┌─ EXCERPTED RECORDS

-- B replaces A's running accumulator (flushed at each 'S') by a precomputed list of 'S'
-- boundary indices followed by a segment-wise slicing pass ("alternative" objective; same O(n) cost).

-- ===== PORT A =====
def char_to_token_py (samplesent : String) (_sentence_tag_list : List (List String)) : List (List String) :=
  ((List.range (_sentence_tag_list.headD []).length).foldl
      (fun (st : List (List String) × List String) j =>
        if (_sentence_tag_list.headD []).getD j "" = "N" then
          (st.1, st.2 ++ [String.singleton (samplesent.toList.getD j ' ')])
        else if (_sentence_tag_list.headD []).getD j "" = "S" then
          (st.1 ++ [st.2 ++ [String.singleton (samplesent.toList.getD j ' ')]], [])
        else st)
      ([], [])).1

-- ===== PORT B =====
def char_to_token_py_alt (samplesent : String) (_sentence_tag_list : List (List String)) : List (List String) :=
  ((((PySem.List.enumerate (_sentence_tag_list.headD [])).filter (fun p => p.2 == "S")).map (fun p => p.1)).foldl
      (fun (st : List (List String) × Int) p =>
        (st.1 ++ [((PySem.List.pyRange st.2 (p + 1) 1).filter
              (fun k => PySem.List.pyGetD (_sentence_tag_list.headD []) k "" == "N"
                || PySem.List.pyGetD (_sentence_tag_list.headD []) k "" == "S")).map
            (fun k => String.singleton (PySem.List.pyGetD samplesent.toList k ' '))], p + 1))
      ([], 0)).1

-- ===== PRECONDITION & SPEC =====
-- Pre_ excludes exactly the inputs where A raises: an empty outer list (IndexError on
-- _sentence_tag_list[0]) and a tag row longer than the sentence (IndexError on samplesent[j]).
def Pre_char_to_token_py (samplesent : String) (_sentence_tag_list : List (List String)) : Prop :=
  _sentence_tag_list ≠ [] ∧ (_sentence_tag_list.headD []).length ≤ samplesent.toList.length
instance (samplesent : String) (_sentence_tag_list : List (List String)) : Decidable (Pre_char_to_token_py samplesent _sentence_tag_list) := by unfold Pre_char_to_token_py; infer_instance

def pvWitness_char_to_token_py : String × List (List String) := ("ab.", [["N", "S", "O"]])

def Spec_char_to_token_py (samplesent : String) (_sentence_tag_list : List (List String)) (out : List (List String)) : Prop := out = char_to_token_py_alt samplesent _sentence_tag_list
instance (samplesent : String) (_sentence_tag_list : List (List String)) (out : List (List String)) : Decidable (Spec_char_to_token_py samplesent _sentence_tag_list out) := by unfold Spec_char_to_token_py; infer_instance

-- ===== CLAIM (what is proved, stated in full; the proofs are below) =====
def Claim_equal_char_to_token_py : Prop := ∀ (samplesent : String) (_sentence_tag_list : List (List String)), Dom_char_to_token_py samplesent _sentence_tag_list → Pre_char_to_token_py samplesent _sentence_tag_list → Spec_char_to_token_py samplesent _sentence_tag_list (char_to_token_py samplesent _sentence_tag_list)


-- ===== LEMMAS AND PROOFS =====

-- Common specification: structural recursion over (tags, chars) with the pending token.
def ctSpec : List String → List Char → List String → List (List String)
  | [], _, _ => []
  | _ :: _, [], _ => []
  | t :: ts, c :: cs, tok =>
    if t = "N" then ctSpec ts cs (tok ++ [String.singleton c])
    else if t = "S" then (tok ++ [String.singleton c]) :: ctSpec ts cs []
    else ctSpec ts cs tok

-- A's loop body, parametrised by the two lists.
def ctStep (tags : List String) (cs : List Char) (st : List (List String) × List String) (j : Nat) :
    List (List String) × List String :=
  if tags.getD j "" = "N" then (st.1, st.2 ++ [String.singleton (cs.getD j ' ')])
  else if tags.getD j "" = "S" then (st.1 ++ [st.2 ++ [String.singleton (cs.getD j ' ')]], [])
  else st

lemma foldA_eq : ∀ (ts : List String) (cs : List Char) (tl : List (List String)) (tok : List String),
    ts.length ≤ cs.length →
    ((List.range ts.length).foldl (ctStep ts cs) (tl, tok)).1 = tl ++ ctSpec ts cs tok := by
  intro ts
  induction ts with
  | nil => intro cs tl tok _; simp [ctSpec]
  | cons t ts ih =>
    intro cs tl tok h
    match cs with
    | [] => simp at h
    | c :: cs =>
      rw [List.length_cons, List.range_succ_eq_map]
      rw [List.foldl_cons, List.foldl_map]
      have hfun : (fun (st : List (List String) × List String) (j : Nat) =>
          ctStep (t :: ts) (c :: cs) st (j + 1)) = ctStep ts cs := by
        funext st j; simp [ctStep]
      rw [show (fun (st : List (List String) × List String) j =>
          ctStep (t :: ts) (c :: cs) st j.succ) = ctStep ts cs from hfun]
      have h' : ts.length ≤ cs.length := by simpa using h
      simp only [ctStep, ctSpec, List.getD_cons_zero]
      by_cases hN : t = "N"
      · subst hN
        simp only [String.reduceEq, reduceIte]
        rw [ih cs tl (tok ++ [String.singleton c]) h']
      · by_cases hS : t = "S"
        · subst hS
          simp only [String.reduceEq, reduceIte]
          rw [ih cs (tl ++ [tok ++ [String.singleton c]]) [] h']
          simp
        · simp only [if_neg hN, if_neg hS]
          rw [ih cs tl tok h']

-- B-side natural-number model.
def segN (tags : List String) (cs : List Char) (a b : Nat) : List String :=
  ((List.range' a (b - a)).filter
      (fun k => tags.getD k "" == "N" || tags.getD k "" == "S")).map
    (fun k => String.singleton (cs.getD k ' '))

def bndsN : List String → List Nat
  | [] => []
  | t :: ts => (if t = "S" then [0] else []) ++ (bndsN ts).map (· + 1)

def stepN (tags : List String) (cs : List Char) (st : List (List String) × Nat) (p : Nat) :
    List (List String) × Nat :=
  (st.1 ++ [segN tags cs st.2 (p + 1)], p + 1)

lemma range'_shift (a n : Nat) : List.range' (a + 1) n = (List.range' a n).map (· + 1) := by
  have h := List.map_add_range' (a := 1) a n 1
  rw [show a + 1 = 1 + a from Nat.add_comm a 1, ← h]
  exact List.map_congr_left fun x _ => Nat.add_comm 1 x

lemma segN_shift (t : String) (c : Char) (ts : List String) (cs : List Char) (a b : Nat) :
    segN (t :: ts) (c :: cs) (a + 1) (b + 1) = segN ts cs a b := by
  simp [segN, Nat.add_sub_add_right, range'_shift, List.filter_map, List.map_map,
    Function.comp_def, List.getElem?_cons_succ]

lemma segN_head (t : String) (c : Char) (ts : List String) (cs : List Char) (b : Nat) :
    segN (t :: ts) (c :: cs) 0 (b + 1)
      = (if t == "N" || t == "S" then [String.singleton c] else []) ++ segN ts cs 0 b := by
  rw [segN, Nat.sub_zero, List.range'_succ, List.filter_cons]
  have h1 : List.range' (0 + 1) b = (List.range' 0 b).map (· + 1) := range'_shift 0 b
  simp only [List.getD_cons_zero]
  by_cases hN : (t == "N" || t == "S") = true
  · rw [if_pos hN, if_pos hN, List.map_cons]
    simp [h1, List.filter_map, List.map_map, Function.comp_def, segN, List.getElem?_cons_succ]
  · rw [if_neg hN, if_neg hN, List.nil_append]
    simp [h1, List.filter_map, List.map_map, Function.comp_def, segN, List.getElem?_cons_succ]

lemma foldN_shift : ∀ (bs : List Nat) (t : String) (c : Char) (ts : List String) (cs : List Char)
    (out : List (List String)) (a : Nat),
    (bs.map (· + 1)).foldl (stepN (t :: ts) (c :: cs)) (out, a + 1)
      = ((bs.foldl (stepN ts cs) (out, a)).1, (bs.foldl (stepN ts cs) (out, a)).2 + 1) := by
  intro bs
  induction bs with
  | nil => intro t c ts cs out a; simp
  | cons p bs ih =>
    intro t c ts cs out a
    rw [List.map_cons, List.foldl_cons, List.foldl_cons]
    show (bs.map (· + 1)).foldl (stepN (t :: ts) (c :: cs))
        (out ++ [segN (t :: ts) (c :: cs) (a + 1) (p + 1 + 1)], p + 1 + 1) = _
    rw [segN_shift]
    exact ih t c ts cs (out ++ [segN ts cs a (p + 1)]) (p + 1)

lemma foldN_shift_fst (bs : List Nat) (t : String) (c : Char) (ts : List String) (cs : List Char)
    (out : List (List String)) (a : Nat) :
    ((bs.map (· + 1)).foldl (stepN (t :: ts) (c :: cs)) (out, a + 1)).1
      = (bs.foldl (stepN ts cs) (out, a)).1 := by
  rw [foldN_shift]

└─

▸ THE PROBLEM
Above are the records. Print exactly, and only, the lines from the line with "-- _sentence_tag_list[0]) and" to the line with "[]).length ≤ samplesent.toList.length", both inclusive.

▸ THE COMPLETED TASK
-- _sentence_tag_list[0]) and a tag row longer than the sentence (IndexError on samplesent[j]).
def Pre_char_to_token_py (samplesent : String) (_sentence_tag_list : List (List String)) : Prop :=
  _sentence_tag_list ≠ [] ∧ (_sentence_tag_list.headD []).length ≤ samplesent.toList.length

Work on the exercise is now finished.